Hi ralphc-nyc, the way I do it is to determine the width of individual elements by working forward from wireframe sketches. I work out the scale of the wireframes themselves based on user research about the types of devices the audience prominently uses, and then I design for an appropriate range between any necessary breakpoints. Noting their devices during interviews or site visits, checking Google Analytics for device and resolution metrics, reading secondary research about the way things are moving, and comparing to where the client wants to head.

My wireframes are very sketchy and measuring them isn’t really going to give any meaningful numbers. But it does allow me to start setting up columns and baseline grids for consistency and content reflow across adaptive designs. Lots of iterations and testing. I can plan how things squeeze/stretch with the adaptive layouts, and what those percentages and constraints are in the “final” design. At some point I’ll jump into a digital tool like Balsamiq, Axure or Sketch and refine the design.

Once I’ve got an understanding for how the layout works, I sit down again with the front-end developer and crunch through all the measurements they need for slicing the design into a digital prototype. Skype and Axure are great for this as they give you measurements pretty easily.

It’s less about specific element sizes, and more about placement and prominence within a defined range. Specific pixel dimensions are a bit restrictive, so I tend to refer to the number of columns the element uses, also specifying margins and gutters and baseline grid. If you’re designing for a very specific screen size, you can allow for screen density by working in scaleable pixels (sp) for fonts or density pixels (dp). For example, Google’s Material design language references elements in this way. They also have [URL=“https://www.google.com/design/spec/layout/responsive-ui.html#responsive-ui-breakpoints”]a good model for approaching column based design.
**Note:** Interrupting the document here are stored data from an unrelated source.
-- the innermost A step advances the closed-form dictionary by one node
lemma step_gdict (b n : Int) (hb : 1 ≤ b) (hn : 1 ≤ n) :
    ((gdict b n).modify (PySem.Int.floordiv (n - 1) b) [] (fun l => l ++ [n])).insert n
        [PySem.Int.floordiv (n - 1) b] = gdict b (n + 1) := by
  have hb0 : (0 : Int) < b := by omega
  set p := PySem.Int.floordiv (n - 1) b with hpdef
  have hpb : p * b ≤ n - 1 ∧ n - 1 < (p + 1) * b :=
    (PySem.Int.floordiv_eq_iff_of_pos hb0).mp hpdef.symm
  have hp0 : 0 ≤ p := by
    rw [hpdef, PySem.Int.floordiv_eq_ediv_of_pos hb0]
    exact Int.ediv_nonneg (by omega) (by omega)
  have hbp1 : b * p + 1 ≤ n := by nlinarith [hpb.1]
  have hbp2 : n ≤ b * p + b := by nlinarith [hpb.2]
  have hpn : p < n := by nlinarith
  have hmod : (gdict b n).modify p [] (fun l => l ++ [n]) =
      (gdict b n).insert p (cEntry b n p ++ [n]) := by
    rw [PySem.Dict.modify, getD_gdict b n p hp0 hpn]
  have hnc : ((gdict b n).insert p (cEntry b n p ++ [n])).contains n = false := by
    rw [PySem.Dict.contains_insert, not_contains_gdict_self, Bool.or_false]
    simp only [beq_eq_false_iff_ne, ne_eq]
    omega
  rw [hmod]
  apply PySem.Dict.ext
  rw [PySem.Dict.items_insert_of_not_contains _ _ hnc,
    PySem.Dict.items_insert_of_contains _ _ (contains_gdict b n p hp0 hpn)]
  show (((PySem.List.pyRange 0 n 1).map (fun i => (i, cEntry b n i))).map
        (fun q => if q.1 == p then (p, cEntry b n p ++ [n]) else q)) ++ [(n, [p])]
      = (PySem.List.pyRange 0 (n + 1) 1).map (fun i => (i, cEntry b (n + 1) i))
  rw [PySem.List.pyRange_one_succ_right (by omega : (0:Int) ≤ n), List.map_append,
    List.map_map]
  congr 1
  · apply List.map_congr_left
    intro i hi
    rw [PySem.List.mem_pyRange_one] at hi
    simp only [Function.comp_apply]
    by_cases hip : i = p
    · simp only [hip, beq_self_eq_true, if_true]
      refine congrArg (Prod.mk p) ?_
      rw [cEntry_eq, cEntry_eq]
      have h1 : min (b * p + b + 1) n = n := by omega
      have h2 : min (b * p + b + 1) (n + 1) = n + 1 := by omega
      rw [h1, h2, List.append_assoc,
        ← PySem.List.pyRange_one_succ_right (by omega : b * p + 1 ≤ n)]
    · have hne : (i == p) = false := by simp [hip]
      simp only [hne, Bool.false_eq_true, if_false]
      refine congrArg (Prod.mk i) ?_
      have hni : ¬(b * i + 1 ≤ n ∧ n ≤ b * i + b) := by
        intro hcon
        apply hip
        rw [hpdef]
        symm
        rw [PySem.Int.floordiv_eq_iff_of_pos hb0]
        constructor
        · nlinarith [hcon.1]
        · nlinarith [hcon.2]
      rw [cEntry_eq, cEntry_eq]
      congr 1
      rcases (by omega : n ≤ b * i ∨ b * i + b + 1 ≤ n) with hc | hc
      · rw [PySem.List.pyRange_one_eq_nil (by omega : min (b * i + b + 1) n ≤ b * i + 1),
          PySem.List.pyRange_one_eq_nil (by omega : min (b * i + b + 1) (n + 1) ≤ b * i + 1)]
      · have h1 : min (b * i + b + 1) n = b * i + b + 1 := by omega
        have h2 : min (b * i + b + 1) (n + 1) = b * i + b + 1 := by omega
        rw [h1, h2]
  · refine congrArg (fun x => [x]) (congrArg (Prod.mk n) ?_)
    rw [cEntry_eq]
    have hn0 : ¬(n = 0) := by omega
    have hmin : min (b * n + b + 1) (n + 1) ≤ b * n + 1 := by nlinarith [min_le_right (b * n + b + 1) (n + 1)]
    rw [if_neg hn0, PySem.List.pyRange_one_eq_nil hmin, List.append_nil]
-- pv_equiv track=rewrite | github.com/e2izaveta/AS_Python_1sem | 2.3lab/main.py | RemoveCols
-- ===== SOURCE A (Python) =====
-- def RemoveCols(A, K1, K2):
--     # Если матрица пустая или K1 > количества столбцов
--     if not A or K1 > len(A[0]):
--         return A
--
--     # Определяем, до какого столбца удалять
--     end_col = min(K2, len(A[0]))
--
--     # Удаляем столбцы с K1 до end_col
--     result = []
--     for row in A:
--         new_row = []
--         for j in range(len(row)):
--             # j+1 - потому что в задании нумерация с 1
--             if j + 1 < K1 or j + 1 > end_col:
--                 new_row.append(row[j])
--         result.append(new_row)
--
--     return result
-- ===== SOURCE B (Python) =====
-- def RemoveCols(A, K1, K2):
--     if not A or K1 > len(A[0]):
--         return A
--     end_col = min(K2, len(A[0]))
--     start = max(K1 - 1, 0)
--     cut = max(end_col, start)
--     return [row[:start] + row[cut:] for row in A]
-- ===== Notes on version B (the rewrite author's own statement) =====
-- stated objective: simpler
-- what changed: The inner per-element index-testing loop is replaced by computing clamped cut points once and concatenating two row slices (row[:start] + row[cut:]) per row.
import Mathlib
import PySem

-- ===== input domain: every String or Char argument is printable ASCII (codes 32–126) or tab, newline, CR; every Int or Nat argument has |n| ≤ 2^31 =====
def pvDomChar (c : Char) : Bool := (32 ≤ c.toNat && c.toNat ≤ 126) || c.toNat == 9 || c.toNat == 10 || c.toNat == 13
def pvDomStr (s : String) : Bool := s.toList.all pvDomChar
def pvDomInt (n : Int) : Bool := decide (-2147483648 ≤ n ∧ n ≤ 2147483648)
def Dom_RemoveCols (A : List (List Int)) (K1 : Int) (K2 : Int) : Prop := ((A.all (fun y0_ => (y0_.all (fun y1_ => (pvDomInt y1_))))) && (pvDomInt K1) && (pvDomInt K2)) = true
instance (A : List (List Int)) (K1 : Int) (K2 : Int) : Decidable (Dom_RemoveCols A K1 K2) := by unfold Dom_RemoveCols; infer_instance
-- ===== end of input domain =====

-- B replaces the inner element-by-element index test with two clamped slices per row (simpler).

-- ===== PORT A =====
def RemoveCols (A : List (List Int)) (K1 : Int) (K2 : Int) : List (List Int) :=
  if A = [] ∨ K1 > ((A.headD []).length : Int) then A
  else
    let endCol : Int := min K2 ((A.headD []).length : Int)
    A.foldl (fun result row =>
      result ++ [(List.range row.length).foldl (fun (newRow : List Int) (j : ℕ) =>
        if (j : Int) + 1 < K1 ∨ (j : Int) + 1 > endCol then newRow ++ [row.getD j 0]
        else newRow) []]) []

-- ===== PORT B =====
def RemoveCols_alt (A : List (List Int)) (K1 : Int) (K2 : Int) : List (List Int) :=
  if A = [] ∨ K1 > ((A.headD []).length : Int) then A
  else
    let endCol : Int := min K2 ((A.headD []).length : Int)
    let start : Int := max (K1 - 1) 0
    let cut : Int := max endCol start
    A.map (fun row => PySem.List.slice row none (some start) ++ PySem.List.slice row (some cut) none)

-- ===== PRECONDITION & SPEC =====
def Spec_RemoveCols (A : List (List Int)) (K1 : Int) (K2 : Int) (out : List (List Int)) : Prop := out = RemoveCols_alt A K1 K2
instance (A : List (List Int)) (K1 : Int) (K2 : Int) (out : List (List Int)) : Decidable (Spec_RemoveCols A K1 K2 out) := by unfold Spec_RemoveCols; infer_instance

-- ===== CLAIM (what is proved, stated in full; the proofs are below) =====
def Claim_equal_RemoveCols : Prop := ∀ (A : List (List Int)) (K1 : Int) (K2 : Int), Dom_RemoveCols A K1 K2 → Spec_RemoveCols A K1 K2 (RemoveCols A K1 K2)

-- ===== LEMMAS AND PROOFS =====

-- turn the Prop-conditioned append loop into filter+map
theorem foldl_ite_append {α β : Type} (P : α → Prop) [DecidablePred P] (f : α → β)
    (l : List α) (acc : List β) :
    l.foldl (fun nr x => if P x then nr ++ [f x] else nr) acc
      = acc ++ (l.filter (fun x => decide (P x))).map f := by
  induction l generalizing acc with
  | nil => simp
  | cons x xs ih =>
    simp only [List.foldl_cons, List.filter_cons]
    by_cases h : P x <;> simp [h, ih]

-- an initial and a final index segment: the filter splits as a concatenation
theorem filter_range_split (n a b : ℕ) (hab : a ≤ b) :
    (List.range n).filter (fun j => decide (j < a ∨ b ≤ j))
      = (List.range n).filter (fun j => decide (j < a))
        ++ (List.range n).filter (fun j => decide (b ≤ j)) := by
  induction n with
  | zero => simp
  | succ n ih =>
    simp only [List.range_succ, List.filter_append, ih, List.filter_singleton]
    by_cases h1 : n < a
    · have hb : ¬ b ≤ n := by omega
      have : (List.range n).filter (fun j => decide (b ≤ j)) = [] := by
        apply List.filter_eq_nil_iff.2
        intro j hj
        have := List.mem_range.1 hj
        simp only [decide_eq_true_eq]
        omega
      simp [h1, hb, this]
    · by_cases h2 : b ≤ n <;> simp [h1, h2]

-- the initial segment of kept indices gives the take-prefix
theorem map_filter_lt (row : List Int) (a : ℕ) :
    ∀ n, n ≤ row.length →
    ((List.range n).filter (fun j => decide (j < a))).map (fun j => row.getD j 0)
      = (row.take n).take a := by
  intro n
  induction n with
  | zero => simp
  | succ n ih =>
    intro hn
    have hn' : n ≤ row.length := by omega
    have hlt : n < row.length := by omega
    have htake : row.take (n + 1) = row.take n ++ [row[n]] :=
      List.take_succ_eq_append_getElem hlt
    have hlen : (row.take n).length = n := List.length_take_of_le hn'
    simp only [List.range_succ, List.filter_append, List.map_append, ih hn',
      List.filter_singleton, htake]
    by_cases h : n < a
    · have h1 : (row.take n).take a = row.take n := by
        rw [List.take_take]; congr 1; omega
      have h2 : (row.take n ++ [row[n]]).take a = row.take n ++ [row[n]] :=
        List.take_of_length_le (by rw [List.length_append, hlen]; simp; omega)
      rw [h1, h2]
      simp [h, List.getD_eq_getElem?_getD, List.getElem?_eq_getElem hlt]
    · rw [List.take_append_of_le_length (by omega)]
      simp [h]

-- the final segment of kept indices gives the drop-suffix
theorem map_filter_ge (row : List Int) (b : ℕ) :
    ∀ n, n ≤ row.length →
    ((List.range n).filter (fun j => decide (b ≤ j))).map (fun j => row.getD j 0)
      = (row.take n).drop b := by
  intro n
  induction n with
  | zero => simp
  | succ n ih =>
    intro hn
    have hn' : n ≤ row.length := by omega
    have hlt : n < row.length := by omega
    have htake : row.take (n + 1) = row.take n ++ [row[n]] :=
      List.take_succ_eq_append_getElem hlt
    have hlen : (row.take n).length = n := List.length_take_of_le hn'
    simp only [List.range_succ, List.filter_append, List.map_append, ih hn',
      List.filter_singleton, htake]
    by_cases h : b ≤ n
    · rw [List.drop_append, hlen, Nat.sub_eq_zero_of_le h]
      simp [h, List.getD_eq_getElem?_getD, List.getElem?_eq_getElem hlt]
    · have h1 : (row.take n).drop b = [] :=
        List.drop_eq_nil_of_le (by rw [List.length_take]; omega)
      have h2 : (row.take n ++ [row[n]]).drop b = [] :=
        List.drop_eq_nil_of_le (by rw [List.length_append, hlen]; simp; omega)
      simp [h, h1]
      omega

-- per-row core: the index-filter loop equals take start ++ drop cut
theorem row_core (row : List Int) (K1 endCol : Int) :
    (List.range row.length).foldl (fun (newRow : List Int) (j : ℕ) =>
        if (j : Int) + 1 < K1 ∨ (j : Int) + 1 > endCol then newRow ++ [row.getD j 0]
        else newRow) []
      = PySem.List.slice row none (some (max (K1 - 1) 0))
        ++ PySem.List.slice row (some (max endCol (max (K1 - 1) 0))) none := by
  set a : Int := max (K1 - 1) 0 with ha
  set b : Int := max endCol a with hb
  have ha0 : 0 ≤ a := by omega
  have hb0 : 0 ≤ b := by omega
  rw [PySem.List.slice_to row ha0, PySem.List.slice_from row hb0]
  rw [foldl_ite_append]
  have hcond : (List.range row.length).filter
      (fun (j : ℕ) => decide (((j : ℕ) : Int) + 1 < K1 ∨ ((j : ℕ) : Int) + 1 > endCol))
      = (List.range row.length).filter (fun (j : ℕ) => decide (j < a.toNat ∨ b.toNat ≤ j)) := by
    apply List.filter_congr
    intro j _
    simp only [decide_eq_decide]
    omega
  rw [List.nil_append, hcond, filter_range_split _ _ _ (by omega), List.map_append,
    map_filter_lt row a.toNat row.length le_rfl, map_filter_ge row b.toNat row.length le_rfl,
    List.take_length]

-- ===== VERDICT (by name: the statement is the Claim_ definition above) =====
theorem RemoveCols_spec : Claim_equal_RemoveCols := by
  intro A K1 K2 _
  unfold Spec_RemoveCols RemoveCols RemoveCols_alt
  by_cases hguard : A = [] ∨ K1 > ((A.headD []).length : Int)
  · rw [if_pos hguard, if_pos hguard]
  · simp only [if_neg hguard, PySem.List.foldl_append_singleton_eq_map, List.nil_append]
    apply List.map_congr_left
    intro row _
    exact row_core row K1 (min K2 ((A.headD []).length : Int))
thanks for the information. regarding the grid, are all grids the same? I learned about the 960px grid before but I have been looking into this grid:

https://projects.invisionapp.com/share/X8U0C9WF#/screens/23186778

Is it the same concept for both?

They’re the same concept and similar execution. They’re both 12 column grids. Twelve is a good number because you can divide it into halves, thirds, quarters pretty neatly as well as maintain a flexible layout with non-even columns without getting too simplistic. You can’t do this with less columns, but you can with more—16 and 24-column layouts are commonly used too, but I find them a bit fiddly for most projects.

There are dozens of grid systems, often built around a particular framework/philosophy. For example: https://responsivedesign.is/resources/frameworks

Thanks, I appreciate the help.

You’re welcome. =)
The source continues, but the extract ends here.